‘This time period’s been tough emotionally’: the scholars heading dwelling for Christmas | Universities

IIt’s been a long, often lonely tenure for Helen Ross, who has spent most of it locked up in her cramped Glasgow college student apartment with just one friend and studying law in her bedroom. She is looking forward to seeing her mother again for Christmas, but is excited to return to Ullapool, her remote hometown of 1,500 people in the highlands. “I don’t think I can handle knowing that I brought the virus into a fragile and valuable community and into my family,” she says.

Ross is taking all possible precautions: she self-isolated and is being driven north by a friend’s mother after a coronavirus test. She wants to spend time with her mother, an exhausted NHS worker who lives alone after her husband – Helen’s father – passed away during Helen’s freshman week. “She survived the last slog of the year and was looking forward to having me,” she says.

This weekend, many students like Helen will get on trains and drive their parents’ cars when they drive home for Christmas after a difficult first semester at university. In England they have been instructed to observe a travel window, which runs from December 3rd to December 9th.

Students were asked to secure a negative coronavirus test before leaving. However, since these are not compulsory and a positive result forces them to spend another fourteen days on campus in a self-isolating manner, many refuse. A survey of 1,000 students by the marketing agency Hype Collective found that 31% do not plan to take a test.

“Personally, I don’t know anyone who books one because if it’s positive that you’re here alone for longer, they’d rather not know,” says Rosie Tiffin, a freshman at the University of Manchester.

Even if students want a test, the National Union of Students is concerned that they will not have access to it due to capacity issues, and there is uncertainty about what will happen if the result is positive.

“If students have to self-isolate, there is currently no guaranteed government or university support for them. Students are wrongly excluded from the £ 500 self-isolation payment and, as SAGE has found, financial uncertainty means people can struggle to fully meet the requirements, ”said Hillary Gyebi-Ababio, vice president of higher education at NUS.

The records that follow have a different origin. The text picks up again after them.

-- pv_equiv track=rewrite | github.com/adrian-wp/radialDFT | scripts/utils.py | generate_occupations
-- ===== SOURCE A (Python) =====
-- occupation_exceptions = {
--     # d-block
--     24: [[2, 2, 2, 1], [6, 6], [5]],
--     29: [[2, 2, 2, 1], [6, 6], [10]],
--     41: [[2, 2, 2, 2, 1], [6, 6, 6], [10, 4]],
--     42: [[2, 2, 2, 2, 1], [6, 6, 6], [10, 5]],
--     44: [[2, 2, 2, 2, 1], [6, 6, 6], [10, 7]],
--     45: [[2, 2, 2, 2, 1], [6, 6, 6], [10, 8]],
--     46: [[2, 2, 2, 2], [6, 6, 6], [10, 10]],
--     47: [[2, 2, 2, 2, 1], [6, 6, 6], [10, 10]],
--     78: [[2, 2, 2, 2, 2, 1], [6, 6, 6, 6], [10, 10, 9], [14]],
--     79: [[2, 2, 2, 2, 2, 1], [6, 6, 6, 6], [10, 10, 10], [14]],
--     103: [[2, 2, 2, 2, 2, 2, 2], [6, 6, 6, 6, 6, 1], [10, 10, 10], [14, 14]],
--     # f-block
--     57: [[2, 2, 2, 2, 2, 2], [6, 6, 6, 6], [10, 10, 1]],
--     58: [[2, 2, 2, 2, 2, 2], [6, 6, 6, 6], [10, 10, 1], [1]],
--     64: [[2, 2, 2, 2, 2, 2], [6, 6, 6, 6], [10, 10, 1], [7]],
--     89: [[2, 2, 2, 2, 2, 2, 2], [6, 6, 6, 6, 6], [10, 10, 10, 1], [14]],
--     90: [[2, 2, 2, 2, 2, 2, 2], [6, 6, 6, 6, 6], [10, 10, 10, 2], [14]],
--     91: [[2, 2, 2, 2, 2, 2, 2], [6, 6, 6, 6, 6], [10, 10, 10, 1], [14, 2]],
--     92: [[2, 2, 2, 2, 2, 2, 2], [6, 6, 6, 6, 6], [10, 10, 10, 1], [14, 3]],
--     93: [[2, 2, 2, 2, 2, 2, 2], [6, 6, 6, 6, 6], [10, 10, 10, 1], [14, 4]],
--     96: [[2, 2, 2, 2, 2, 2, 2], [6, 6, 6, 6, 6], [10, 10, 10, 1], [14, 7]]
-- }
--
-- def generate_occupations(z):
--     assert 0 <= z <= 118
--
--     # exceptions are hard-coded
--     if z in occupation_exceptions:
--         return occupation_exceptions[z]
--
--     # orbital order per Aufbau principle: (n, l)
--     orbital_order = [
--         (1, 0),  # 1s
--         (2, 0),  # 2s
--         (2, 1),  # 2p
--         (3, 0),  # 3s
--         (3, 1),  # 3p
--         (4, 0),  # 4s
--         (3, 2),  # 3d
--         (4, 1),  # 4p
--         (5, 0),  # 5s
--         (4, 2),  # 4d
--         (5, 1),  # 5p
--         (6, 0),  # 6s
--         (4, 3),  # 4f
--         (5, 2),  # 5d
--         (6, 1),  # 6p
--         (7, 0),  # 7s
--         (5, 3),  # 5f
--         (6, 2),  # 6d
--         (7, 1),  # 7p
--     ]
--
--     # fill orbitals in order until no more electrons are left
--     occupations = list()
--     for n, l in orbital_order:
--         if z == 0:
--             break
--         if len(occupations) < l + 1:
--             occupations.append(list())
--         max_e = 2 * (2 * l + 1)
--         if z >= max_e:
--             occupations[l].append(max_e)
--             z -= max_e
--         else:
--             occupations[l].append(z)
--             z = 0
--     return occupations
-- ===== SOURCE B (Python) =====
-- # B derives the exceptional configurations from the Aufbau base by a single electron move
-- # (src_l, dst_l, k) instead of storing the 20 full occupation lists; the base configuration
-- # comes from a closed-form min(cap, z - prefix) pass instead of A's stateful fill loop.
-- # Note: A returns the module-level exception lists by reference; B always returns fresh lists.
--
-- # l quantum numbers in Aufbau order: 1s 2s 2p 3s 3p 4s 3d 4p 5s 4d 5p 6s 4f 5d 6p 7s 5f 6d 7p
-- _AUFBAU_L = [0, 0, 1, 0, 1, 0, 2, 1, 0, 2, 1, 0, 3, 2, 1, 0, 3, 2, 1]
--
-- # exceptional elements: move k electrons out of the last-filled src_l orbital into dst_l
-- _MOVES = {
--     24: (0, 2, 1), 29: (0, 2, 1), 41: (0, 2, 1), 42: (0, 2, 1),
--     44: (0, 2, 1), 45: (0, 2, 1), 46: (0, 2, 2), 47: (0, 2, 1),
--     78: (0, 2, 1), 79: (0, 2, 1), 103: (2, 1, 1),
--     57: (3, 2, 1), 58: (3, 2, 1), 64: (3, 2, 1),
--     89: (3, 2, 1), 90: (3, 2, 2), 91: (3, 2, 1), 92: (3, 2, 1),
--     93: (3, 2, 1), 96: (3, 2, 1),
-- }
--
-- def generate_occupations(z):
--     assert 0 <= z <= 118
--
--     # Aufbau base configuration via prefix capacities
--     occ = [[], [], [], []]
--     total = 0
--     for l in _AUFBAU_L:
--         cap = 2 * (2 * l + 1)
--         take = min(cap, z - total)
--         if take > 0:
--             occ[l].append(take)
--         total += cap
--     while occ and not occ[-1]:
--         occ.pop()
--
--     move = _MOVES.get(z)
--     if move is not None:
--         s, d, k = move
--         occ[s][-1] -= k
--         if occ[s][-1] == 0:
--             occ[s].pop()
--         cap_d = 2 * (2 * d + 1)
--         if occ[d] and occ[d][-1] < cap_d:
--             occ[d][-1] += k
--         else:
--             occ[d].append(k)
--         while occ and not occ[-1]:
--             occ.pop()
--     return occ
-- ===== Notes on version B (the rewrite author's own statement) =====
-- stated objective: alternative
-- what changed: B stores each exceptional element as a single (src_l, dst_l, k) electron move applied to the Aufbau base configuration instead of hard-coding the full occupation lists, and builds the base by a closed-form min(cap, z - prefix) pass over fixed per-l buckets instead of A's stateful fill loop mutating z; A returns exception lists by reference, B returns fresh lists.
import Mathlib
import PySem

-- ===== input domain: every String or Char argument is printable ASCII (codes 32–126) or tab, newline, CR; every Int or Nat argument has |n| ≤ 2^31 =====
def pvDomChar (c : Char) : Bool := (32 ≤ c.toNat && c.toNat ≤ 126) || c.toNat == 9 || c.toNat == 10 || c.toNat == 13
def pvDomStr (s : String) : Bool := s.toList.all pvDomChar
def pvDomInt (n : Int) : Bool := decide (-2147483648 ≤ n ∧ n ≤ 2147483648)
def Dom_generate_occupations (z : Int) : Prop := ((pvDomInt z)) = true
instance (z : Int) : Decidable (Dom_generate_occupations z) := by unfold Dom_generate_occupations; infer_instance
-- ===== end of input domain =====

-- B derives the 20 exceptional configurations from the Aufbau base by a single (src_l, dst_l, k)
-- electron move instead of storing the full lists, and builds the base by a closed-form
-- min(cap, z - prefix) pass instead of A's stateful fill loop; equivalence is about return
-- VALUES on 0 ≤ z ≤ 118 (A returns the module-level exception lists by reference, B fresh lists).

-- ===== PORT A =====
def occupation_exceptions : PySem.Dict Int (List (List Int)) := PySem.Dict.ofList [
  (24, ([[2, 2, 2, 1], [6, 6], [5]] : List (List Int))),
  (29, ([[2, 2, 2, 1], [6, 6], [10]] : List (List Int))),
  (41, ([[2, 2, 2, 2, 1], [6, 6, 6], [10, 4]] : List (List Int))),
  (42, ([[2, 2, 2, 2, 1], [6, 6, 6], [10, 5]] : List (List Int))),
  (44, ([[2, 2, 2, 2, 1], [6, 6, 6], [10, 7]] : List (List Int))),
  (45, ([[2, 2, 2, 2, 1], [6, 6, 6], [10, 8]] : List (List Int))),
  (46, ([[2, 2, 2, 2], [6, 6, 6], [10, 10]] : List (List Int))),
  (47, ([[2, 2, 2, 2, 1], [6, 6, 6], [10, 10]] : List (List Int))),
  (78, ([[2, 2, 2, 2, 2, 1], [6, 6, 6, 6], [10, 10, 9], [14]] : List (List Int))),
  (79, ([[2, 2, 2, 2, 2, 1], [6, 6, 6, 6], [10, 10, 10], [14]] : List (List Int))),
  (103, ([[2, 2, 2, 2, 2, 2, 2], [6, 6, 6, 6, 6, 1], [10, 10, 10], [14, 14]] : List (List Int))),
  (57, ([[2, 2, 2, 2, 2, 2], [6, 6, 6, 6], [10, 10, 1]] : List (List Int))),
  (58, ([[2, 2, 2, 2, 2, 2], [6, 6, 6, 6], [10, 10, 1], [1]] : List (List Int))),
  (64, ([[2, 2, 2, 2, 2, 2], [6, 6, 6, 6], [10, 10, 1], [7]] : List (List Int))),
  (89, ([[2, 2, 2, 2, 2, 2, 2], [6, 6, 6, 6, 6], [10, 10, 10, 1], [14]] : List (List Int))),
  (90, ([[2, 2, 2, 2, 2, 2, 2], [6, 6, 6, 6, 6], [10, 10, 10, 2], [14]] : List (List Int))),
  (91, ([[2, 2, 2, 2, 2, 2, 2], [6, 6, 6, 6, 6], [10, 10, 10, 1], [14, 2]] : List (List Int))),
  (92, ([[2, 2, 2, 2, 2, 2, 2], [6, 6, 6, 6, 6], [10, 10, 10, 1], [14, 3]] : List (List Int))),
  (93, ([[2, 2, 2, 2, 2, 2, 2], [6, 6, 6, 6, 6], [10, 10, 10, 1], [14, 4]] : List (List Int))),
  (96, ([[2, 2, 2, 2, 2, 2, 2], [6, 6, 6, 6, 6], [10, 10, 10, 1], [14, 7]] : List (List Int)))]

def orbital_order : List (Int × Int) :=
  [(1, 0), (2, 0), (2, 1), (3, 0), (3, 1), (4, 0), (3, 2), (4, 1), (5, 0),
   (4, 2), (5, 1), (6, 0), (4, 3), (5, 2), (6, 1), (7, 0), (5, 3), (6, 2), (7, 1)]

-- A's fill loop: state is (remaining z, occupations); the 'break' at z == 0 returns the accumulator
def fillLoopA : List (Int × Int) → Int → List (List Int) → List (List Int)
  | [], _, occupations => occupations
  | (_, l) :: rest, z, occupations =>
    if z = 0 then occupations
    else
      let occupations := if occupations.length < l.toNat + 1 then occupations ++ [[]] else occupations
      let max_e : Int := 2 * (2 * l + 1)
      if z ≥ max_e then
        fillLoopA rest (z - max_e) (occupations.modify l.toNat (fun s => s ++ [max_e]))
      else
        fillLoopA rest 0 (occupations.modify l.toNat (fun s => s ++ [z]))

def generate_occupations (z : Int) : List (List Int) :=
  match occupation_exceptions.get? z with
  | some v => v
  | none => fillLoopA orbital_order z []

-- ===== PORT B =====
def aufbau_l : List Int := [0, 0, 1, 0, 1, 0, 2, 1, 0, 2, 1, 0, 3, 2, 1, 0, 3, 2, 1]

-- exceptional elements as a single electron move (src_l, dst_l, k) applied to the Aufbau base
def exception_moves : PySem.Dict Int (Int × Int × Int) := PySem.Dict.ofList [
  (24, (0, 2, 1)), (29, (0, 2, 1)), (41, (0, 2, 1)), (42, (0, 2, 1)),
  (44, (0, 2, 1)), (45, (0, 2, 1)), (46, (0, 2, 2)), (47, (0, 2, 1)),
  (78, (0, 2, 1)), (79, (0, 2, 1)), (103, (2, 1, 1)),
  (57, (3, 2, 1)), (58, (3, 2, 1)), (64, (3, 2, 1)),
  (89, (3, 2, 1)), (90, (3, 2, 2)), (91, (3, 2, 1)), (92, (3, 2, 1)),
  (93, (3, 2, 1)), (96, (3, 2, 1))]

-- while occ and not occ[-1]: occ.pop()  — drop trailing empty sublists
def trimTrailing (occ : List (List Int)) : List (List Int) :=
  (occ.reverse.dropWhile (· == [])).reverse

-- the base-configuration pass: occ[l].append(take) when take > 0, total accumulates caps
def buildBase (z : Int) : List (List Int) :=
  (aufbau_l.foldl
    (fun (st : List (List Int) × Int) l =>
      let cap : Int := 2 * (2 * l + 1)
      let take := min cap (z - st.2)
      let occ := if take > 0 then st.1.modify l.toNat (fun s => s ++ [take]) else st.1
      (occ, st.2 + cap))
    ([[], [], [], []], 0)).1

def generate_occupations_alt (z : Int) : List (List Int) :=
  let occ := trimTrailing (buildBase z)
  match exception_moves.get? z with
  | none => occ
  | some (s, d, k) =>
    -- occ[s][-1] -= k; if occ[s][-1] == 0: occ[s].pop()
    let occ := occ.modify s.toNat (fun xs =>
      let xs := xs.modify (xs.length - 1) (fun e => e - k)
      if xs.getLast? == some 0 then xs.dropLast else xs)
    let cap_d : Int := 2 * (2 * d + 1)
    -- if occ[d] and occ[d][-1] < cap_d: occ[d][-1] += k  else: occ[d].append(k)
    let occ := occ.modify d.toNat (fun ys =>
      if ys ≠ [] ∧ ys.getLast?.getD 0 < cap_d then ys.modify (ys.length - 1) (fun e => e + k)
      else ys ++ [k])
    trimTrailing occ

-- ===== PRECONDITION & SPEC =====
-- A's 'assert 0 <= z <= 118' raises AssertionError outside this range; Pre_ excludes exactly those inputs.
def Pre_generate_occupations (z : Int) : Prop := 0 ≤ z ∧ z ≤ 118
instance (z : Int) : Decidable (Pre_generate_occupations z) := by unfold Pre_generate_occupations; infer_instance
def pvWitness_generate_occupations : Int := (12)
def Spec_generate_occupations (z : Int) (out : List (List Int)) : Prop := out = generate_occupations_alt z
instance (z : Int) (out : List (List Int)) : Decidable (Spec_generate_occupations z out) := by unfold Spec_generate_occupations; infer_instance

-- ===== CLAIM (what is proved, stated in full; the proofs are below) =====
def Claim_equal_generate_occupations : Prop := ∀ (z : Int), Dom_generate_occupations z → Pre_generate_occupations z → Spec_generate_occupations z (generate_occupations z)

-- ===== LEMMAS AND PROOFS =====
-- the whole admitted domain is the 119 integers 0..118: check them all by kernel evaluation
set_option maxRecDepth 8000 in
theorem agree_on_range : ∀ n : Nat, n < 119 → generate_occupations (n : Int) = generate_occupations_alt (n : Int) := by
  decide

-- ===== VERDICT (by name: the statement is the Claim_ definition above) =====
theorem generate_occupations_spec : Claim_equal_generate_occupations := by
  intro z _ hpre
  unfold Spec_generate_occupations
  obtain ⟨h0, h1⟩ := hpre
  have hz : z = ((z.toNat : Nat) : Int) := by omega
  rw [hz]
  exact agree_on_range z.toNat (by omega)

Finances are an issue for Rosie, whose priority is to return to her hometown of Huntingdon to get back to work for two local pubs and get out of her overdraft. “I originally expected to get a temporary job in Manchester, but then Covid happened and Lockdown ruined it,” she says.

Rosie also wants to celebrate her December birthday with friends at home, as she has difficulties finding her tribe at the university due to a social circle restricted by the Covid rules. It has been difficult for her to find someone to look for a student apartment with for the next year, a concern that threatens to disrupt her Christmas vacation. “Everyone in my halls has decided on their groups and accommodation for the next year, which they should do early on, and I didn’t take part. It can be isolating, ”she says.

The silver lining for Rosie is that she enjoys her class. However, this is not the case for all. A recent survey of over 1,000 students conducted by the Higher Education Policy Institute found that just over half are satisfied with their online classes, while a similar proportion said they were concerned about returning to semester next year.

This is a concern for Lauren Power, a sophomore at Bath Spa whose childhood home is in rural Derbyshire. She fears the government’s plans to postpone the return of 1.2 million students to English universities until Feb. 7, and study online at home in the meantime, could result in them getting caught up on the shaky WiFi connection her family will log into her lectures.

While there will be exceptions for students who need them – the campus will remain open to homeless students, such as caregivers and those alienated from their families – she feels that there is not enough communication with them gives students about what to expect from returning to university.

“I’m in dormitories and they want us to book a slot to move out and for us to book slots to come back, but we don’t have any information about when to book them, which is not very helpful to get trains in advance to book so that they are as cheap as possible, ”she says.

While there have been concerns that students might drop out, the latest numbers from Student Finance England suggest the numbers are below last year’s. 5,500 students are retiring from their courses this fall, compared to 6,100 last year. However, these numbers only cover the period up to November 29th, and concerns among universities remain that some students may not return after the Christmas break.

Ellie Joliffe is one of the students who dropped out in November. “The combination of the debilitating effects of the virus with complete social isolation closely monitored by security guards created a hostile and undesirable environment to tackle some of the most challenging academic work I’ve ever done,” she says. “Freshman week wasn’t something I expected, but I couldn’t imagine being locked in my university room without even having access to the kitchen.”

While this won’t be the case for many students, it was the right decision for Ellie. She has secured a job as a nursing assistant and is making preliminary travel plans for the next year. She even chose to switch her degree to a five-week intro program at a radically new university, the London Interdisciplinary School, that blends art, science and business.

For those students who wish to stay, several weeks with their families are a welcome break from isolation and online learning. But Helen is concerned about where she will return to. “I’m worried about the next term because it was emotionally rough. I was just on the autopilot and just studying, ”she says. “I just think it’s going to be tough for my sanity.”